Anastasios Papoulas (; 1/13 January 1857 – 24 April 1935) was a Greek general, most notable as the Greek commander-in-chief during most of the Greco-Turkish War of 1919–22. Originally a firm royalist, after 1922 he shifted towards the republican Venizelists, and was executed in 1935 for supporting a failed republican coup.

Life 
Born in Missolonghi on 1 January 1857, Anastasios Papoulas enlisted in the Greek Army in 1878. He fought in the Greco-Turkish War of 1897, and later served as head of police of Athens. During the Balkan Wars of 1912–13 he commanded the 10th Infantry Regiment.
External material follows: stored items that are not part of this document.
lemma main_lemma : ∀ (rest P s : List Int) (st : List (Nat × Int)) (pops : Int),
    PVInv P s st pops →
    (match pvALoop s rest with
     | none => (-1 : Int)
     | some s' => (s'.zip (P ++ rest)).foldl (fun acc xy => acc + (if xy.1 ≠ xy.2 then (1 : Int) else 0)) 0)
    = (match pvBLoop st pops P.length rest with
       | none => (-1 : Int)
       | some p => p) := by
  intro rest
  induction rest with
  | nil =>
    intro P s st pops hinv
    obtain ⟨hlen, h2a, h2b, hst, hpops⟩ := hinv
    simp only [pvALoop, pvBLoop]
    rw [List.append_nil, countNe_eq P s 0 hlen, hpops]
    ring
  | cons r rest ih =>
    intro P s st pops hinv
    obtain ⟨hlen, h2a, h2b, hst, hpops⟩ := hinv
    set k := P.length with hk
    set t : Int := r - (k : Int) with ht
    set c : List Int := s ++ [r] with hc
    have hclen : c.length = k + 1 := by simp [hc, hlen]
    have hcm : ∀ m, m < k → c.getD m 0 = s.getD m 0 := by
      intro m hm; rw [hc, List.getD_append _ _ _ _ (by omega)]
    have hck : c.getD k 0 = r := by
      rw [hc, ← hlen, List.getD_eq_getElem?_getD, List.getElem?_append_right (le_refl _)]
      simp
    have hkc : k < c.length := by omega
    have hfin : ∀ m, k ≤ m → m < c.length → c.getD m 0 = t + (m : Int) := by
      intro m h1 h2
      have hmk : m = k := by omega
      subst hmk; rw [hck, ht]; ring
    have hinner := inner_spec t k c hkc hfin
    set stop := stopIdx c t k with hstopdef
    have hstople : stop ≤ k := stopIdx_le c t k
    have hdc : ∀ m, m < k → dS c m = dS s m := by
      intro m hm; unfold dS; rw [hcm m hm]
    have hgt : ∀ m, stop ≤ m → m < k → dS s m > t := by
      intro m h1 h2; rw [← hdc m h2]; exact stopIdx_gt c t k m h1 h2
    have hmono : ∀ j m, j ≤ m → m < k → dS s j ≤ dS s m := by
      intro j m hjm hm
      obtain ⟨m', hm'1, hm'2, hm'3, hm'4⟩ := h2b m hm
      have := h2a j m' (le_trans hjm hm'1) hm'2
      rw [← hm'3] at this
      exact this
    have hle : ∀ m, m < stop → dS s m ≤ t := by
      intro m hm
      have h1 : dS c (stop - 1) ≤ t := stopIdx_last c t k (by omega)
      have h2 : dS s (stop - 1) ≤ t := by rw [← hdc _ (by omega)]; exact h1
      exact le_trans (hmono m (stop - 1) (by omega) (by omega)) h2
    set L : List Nat := (List.range k).filter (fun j => s.getD j 0 == P.getD j 0) with hL
    set M : List Nat := L.reverse with hM
    have hdesc : M.Pairwise (· > ·) := by
      rw [hM, List.pairwise_reverse]
      exact List.Pairwise.filter _ (List.pairwise_lt_range)
    have hmemM : ∀ j ∈ M, j < k ∧ s.getD j 0 = P.getD j 0 := by
      intro j hj
      rw [hM, List.mem_reverse, hL, List.mem_filter, List.mem_range] at hj
      exact ⟨hj.1, by simpa using hj.2⟩
    have hiff : ∀ j ∈ M, (dS P j > t ↔ stop ≤ j) := by
      intro j hj
      obtain ⟨hjk, hjeq⟩ := hmemM j hj
      have hdps : dS P j = dS s j := by unfold dS; rw [hjeq]
      rw [hdps]
      constructor
      · intro h; by_contra hn; push_neg at hn
        have := hle j (by omega); omega
      · intro h; exact hgt j h hjk
    set st₁ : List (Nat × Int) := (M.filter (fun j => decide (j < stop))).map (fun j => (j, dS P j)) with hst₁
    set pops₁ : Int := pops + ((M.filter (fun j => decide (stop ≤ j))).length : Int) with hpops₁
    have hpop' : pvPop st pops t = (st₁, pops₁) := by
      rw [hst]; exact pvPop_spec (fun j => dS P j) t stop M pops hdesc hiff
    have hAstep : pvALoop s (r :: rest) =
        match pvInner c k with
        | none => none
        | some s' => pvALoop s' rest := by
      simp only [pvALoop, ← hc]
      rw [(by omega : c.length - 1 = k)]
    by_cases hcond : t + (stop : Int) ≤ 0 ∧ 0 < t + (k : Int)
    · -- A returns -1: B's guard fires too
      rw [if_pos hcond] at hinner
      rw [hAstep, hinner]
      rw [pvBLoop_cons st st₁ pops pops₁ k r rest (by rw [← ht]; exact hpop')]
      have hguard : 1 ≤ r ∧ r ≤ (k : Int) ∧ pvPrev st₁ < (k : Int) - r := by
        refine ⟨by omega, by omega, ?_⟩
        rw [hst₁]
        rcases hfe : M.filter (fun j => decide (j < stop)) with _ | ⟨j₀, tl⟩
        · simp [pvPrev]; omega
        · simp only [List.map_cons, pvPrev]
          have hj₀ : j₀ ∈ M.filter (fun j => decide (j < stop)) := by
            rw [hfe]; exact List.mem_cons_self
          have hlt : j₀ < stop := by simpa using (List.mem_filter.mp hj₀).2
          omega
      rw [if_pos hguard]
    · -- A continues: B's guard is false and both recurse
      rw [if_neg hcond] at hinner
      obtain ⟨c', he, hlen', hval⟩ := hinner
      rw [hAstep, he]
      have hguard : ¬ (1 ≤ r ∧ r ≤ (k : Int) ∧ pvPrev st₁ < (k : Int) - r) := by
        rintro ⟨h1, h2, h3⟩
        have h0k : 0 < t + (k : Int) := by omega
        have hstoppos : 0 < t + (stop : Int) := by
          rcases not_and_or.mp hcond with h | h
          · omega
          · exact absurd h0k h
        obtain ⟨jstar, hjstarIk⟩ : ∃ x : Nat, (x : Int) = (k : Int) - r :=
          ⟨((k : Int) - r).toNat, by omega⟩
        have hjstark : jstar < k := by omega
        have hjstarstop : jstar < stop := by omega
        have hlej := hle jstar hjstarstop
        obtain ⟨m, hm1, hm2, hm3, hm4⟩ := h2b jstar hjstark
        have hmM : m ∈ M := by
          rw [hM, List.mem_reverse, hL, List.mem_filter, List.mem_range]
          exact ⟨hm2, by simpa using hm4⟩
        have hmstop : m < stop := by
          by_contra hn
          have hn' : stop ≤ m := by omega
          have := (hiff m hmM).mpr hn'
          have hd1 : dS P m = dS s jstar := hm3.symm
          rw [hd1] at this
          omega
        have hmfil : m ∈ M.filter (fun j => decide (j < stop)) := by
          rw [List.mem_filter]; exact ⟨hmM, by simpa using hmstop⟩
        rcases hfe : M.filter (fun j => decide (j < stop)) with _ | ⟨j₀, tl⟩
        · rw [hfe] at hmfil; simp at hmfil
        · have hfilpw : (M.filter (fun j => decide (j < stop))).Pairwise (· > ·) :=
            List.Pairwise.filter _ hdesc
          rw [hfe] at hfilpw hmfil
          have hmj₀ : m ≤ j₀ := by
            rcases List.mem_cons.mp hmfil with h | h
            · omega
            · exact le_of_lt ((List.pairwise_cons.mp hfilpw).1 m h)
          rw [hst₁, hfe] at h3
          simp only [List.map_cons, pvPrev] at h3
          have : (jstar : Int) ≤ (j₀ : Int) := by exact_mod_cast le_trans hm1 hmj₀
          omega
      have hBstep : pvBLoop st pops k (r :: rest) = pvBLoop ((k, t) :: st₁) pops₁ (k + 1) rest := by
        rw [pvBLoop_cons st st₁ pops pops₁ k r rest (by rw [← ht]; exact hpop'), if_neg hguard, ← ht]
      rw [hBstep]
      -- new invariant for P' = P ++ [r]
      set P' : List Int := P ++ [r] with hP'
      have hP'len : P'.length = k + 1 := by simp [hP', hk]
      have hPm : ∀ m, m < k → P'.getD m 0 = P.getD m 0 := by
        intro m hm
        have hmP : m < P.length := by omega
        rw [hP', List.getD_append _ _ _ _ hmP]
      have hPk : P'.getD k 0 = r := by
        rw [hP', List.getD_eq_getElem?_getD, hk, List.getElem?_append_right (le_refl _)]
        simp
      have hc'm : ∀ m, m < k →
          c'.getD m 0 = if stop ≤ m ∧ m < k then t + (m : Int) else s.getD m 0 := by
        intro m hm
        rw [hval m (by omega)]
        split
        · rfl
        · exact hcm m hm
      have hc'k : c'.getD k 0 = r := by
        rw [hval k (by omega), if_neg (by omega), hck]
      have hdc'm : ∀ m, m < k → dS c' m = if stop ≤ m then t else dS s m := by
        intro m hm
        unfold dS; rw [hc'm m hm]
        by_cases hsm : stop ≤ m
        · rw [if_pos ⟨hsm, hm⟩, if_pos hsm]; ring
        · rw [if_neg (by omega), if_neg hsm]
      have hdc'k : dS c' k = t := by unfold dS; rw [hc'k, ht]
      have hdPm : ∀ m, m < k → dS P' m = dS P m := by
        intro m hm; unfold dS; rw [hPm m hm]
      have hdPk : dS P' k = t := by unfold dS; rw [hPk, ht]
      have hPgtt : ∀ m, stop ≤ m → m < k → dS P m > t := by
        intro m h1 h2
        have := h2a m m le_rfl h2
        have := hgt m h1 h2
        omega
      have hinv' : PVInv P' c' ((k, t) :: st₁) pops₁ := by
        refine ⟨by rw [hlen', hclen, hP'len], ?_, ?_, ?_, ?_⟩
        · -- 2a
          intro j m hjm hm
          rw [hP'len] at hm
          rcases Nat.lt_or_ge m k with hmk | hmk
          · rw [hdPm m hmk]
            have hjk : j < k := by omega
            rw [hdc'm j hjk]
            by_cases hsj : stop ≤ j
            · rw [if_pos hsj]
              exact le_of_lt (hPgtt m (by omega) hmk)
            · rw [if_neg hsj]
              exact h2a j m hjm hmk
          · have hmk' : m = k := by omega
            subst hmk'
            rw [hdPk]
            rcases Nat.lt_or_ge j k with hjk | hjk
            · rw [hdc'm j hjk]
              by_cases hsj : stop ≤ j
              · rw [if_pos hsj]
              · rw [if_neg hsj]; exact hle j (by omega)
            · have : j = k := by omega
              subst this; rw [hdc'k]
        · -- 2b
          intro j hj
          rw [hP'len] at hj
          by_cases hsj : stop ≤ j
          · refine ⟨k, by omega, by omega, ?_, by rw [hc'k, hPk]⟩
            rcases Nat.lt_or_ge j k with hjk | hjk
            · rw [hdc'm j hjk, if_pos hsj, hdPk]
            · have : j = k := by omega
              subst this; rw [hdc'k, hdPk]
          · have hjk : j < k := by omega
            obtain ⟨m, hm1, hm2, hm3, hm4⟩ := h2b j hjk
            have hmstop : m < stop := by
              by_contra hn
              have hn' : stop ≤ m := by omega
              have h1 := hgt m hn' hm2
              have h2 : dS s m = dS P m := by unfold dS; rw [hm4]
              have h3 := hle j (by omega)
              rw [h2, ← hm3] at h1
              omega
            refine ⟨m, hm1, by omega, ?_, ?_⟩
            · rw [hdc'm j hjk, if_neg hsj, hdPm m hm2, hm3]
            · rw [hc'm m hm2, if_neg (by omega), hPm m hm2, hm4]
        · -- stack equation
          rw [hP'len, List.range_succ, List.filter_append, List.reverse_append]
          have hbeqk : (c'.getD k 0 == P'.getD k 0) = true := by rw [hc'k, hPk]; simp
          have hfk : List.filter (fun j => c'.getD j 0 == P'.getD j 0) [k] = [k] := by
            simp only [List.filter_cons, List.filter_nil]
            rw [hbeqk]
            simp
          rw [hfk]
          have hfcong : List.filter (fun j => c'.getD j 0 == P'.getD j 0) (List.range k)
              = List.filter (fun j => decide (j < stop) && (s.getD j 0 == P.getD j 0)) (List.range k) := by
            apply List.filter_congr
            intro j hj
            rw [List.mem_range] at hj
            rw [hc'm j hj, hPm j hj]
            by_cases hsj : stop ≤ j
            · rw [if_pos ⟨hsj, hj⟩]
              have hne : (t + (j : Int) == P.getD j 0) = false := by
                have := hPgtt j hsj hj
                unfold dS at this
                exact beq_eq_false_iff_ne.mpr (by omega)
              have hd : decide (j < stop) = false := by simp; omega
              rw [hne, hd, Bool.false_and]
            · rw [if_neg (by omega)]
              have hd : decide (j < stop) = true := decide_eq_true (by omega)
              rw [hd, Bool.true_and]
          rw [hfcong, ← List.filter_filter, ← hL, ← List.filter_reverse, ← hM]
          simp only [List.reverse_cons, List.reverse_nil, List.nil_append, List.map_cons,
            List.cons_append]
          congr 1
          · rw [hdPk]
          · rw [hst₁]
            apply List.map_congr_left
            intro j hj
            have hjM : j ∈ M := (List.mem_filter.mp hj).1
            have hjk : j < k := (hmemM j hjM).1
            rw [hdPm j hjk]
        · -- pops equation
          rw [hP'len, List.range_succ, List.filter_append]
          have hbeqk : (c'.getD k 0 == P'.getD k 0) = true := by rw [hc'k, hPk]; simp
          have hfk : List.filter (fun j => !(c'.getD j 0 == P'.getD j 0)) [k] = [] := by
            simp only [List.filter_cons, List.filter_nil]
            rw [hbeqk]
            simp
          rw [hfk, List.append_nil]
          have hfcong : List.filter (fun j => !(c'.getD j 0 == P'.getD j 0)) (List.range k)
              = List.filter (fun j => !((s.getD j 0 == P.getD j 0) && decide (j < stop))) (List.range k) := by
            apply List.filter_congr
            intro j hj
            rw [List.mem_range] at hj
            rw [hc'm j hj, hPm j hj]
            by_cases hsj : stop ≤ j
            · rw [if_pos ⟨hsj, hj⟩]
              have hne : (t + (j : Int) == P.getD j 0) = false := by
                have := hPgtt j hsj hj
                unfold dS at this
                exact beq_eq_false_iff_ne.mpr (by omega)
              have hd : decide (j < stop) = false := by simp; omega
              rw [hne, hd, Bool.and_false]
            · rw [if_neg (by omega)]
              have hd : decide (j < stop) = true := decide_eq_true (by omega)
              rw [hd, Bool.and_true]
          rw [hfcong, count_split (fun j => s.getD j 0 == P.getD j 0) (fun j => decide (j < stop))]
          rw [hpops₁, hpops]
          congr 1
          have hswap : List.filter (fun j => (s.getD j 0 == P.getD j 0) && !decide (j < stop)) (List.range k)
              = List.filter (fun j => !decide (j < stop) && (s.getD j 0 == P.getD j 0)) (List.range k) :=
            List.filter_congr (fun a _ => by rw [Bool.and_comm])
          rw [hswap, ← List.filter_filter, ← hL, hM, List.filter_reverse, List.length_reverse]
          have hfc : List.filter (fun j => !decide (j < stop)) L = List.filter (fun j => decide (stop ≤ j)) L :=
            List.filter_congr (fun a _ => by simp [← decide_not])
          rw [hfc]
      have hfinal := ih P' c' ((k, t) :: st₁) pops₁ hinv'
      rw [hP'len] at hfinal
      rw [← hfinal]
      rw [hP', List.append_assoc, List.singleton_append]

-- ===== VERDICT (by name: the statement is the Claim_ definition above) =====
theorem getMinimumDeflatedDiscCount_spec : Claim_equal_getMinimumDeflatedDiscCount := by
  intro N R _
  unfold Spec_getMinimumDeflatedDiscCount getMinimumDeflatedDiscCount getMinimumDeflatedDiscCount_alt
  have h := main_lemma R [] [] [] 0 (by
    exact ⟨rfl, by intro j m _ h; simp at h, by intro j h; simp at h, rfl, rfl⟩)
  simpa using h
After the end of the wars he was assigned to divisional and corps commands, but in 1917 he was dismissed from the Army due to his royalist sympathies during the National Schism. With the electoral victory of the pro-royalist United Opposition in November 1920, he was recalled to active service and appointed commander-in-chief of the Greek forces (the Army of Asia Minor) in Anatolia, replacing Lt. General Leonidas Paraskevopoulos. He commanded the Army of Asia Minor against the Turkish nationalists in the failed Greek offensives of spring 1921 (First Battle of İnönü, Second Battle of İnönü), the Greek summer offensive of 1921 (Battle of Kütahya–Eskişehir and Battle of Sakarya) and the subsequent retreat to the lines captured in the Kütahya–Eskişehir battle.

On 19 May 1922, due to his disagreement with the government on the further prosecution of the war, he was dismissed and retired from active service.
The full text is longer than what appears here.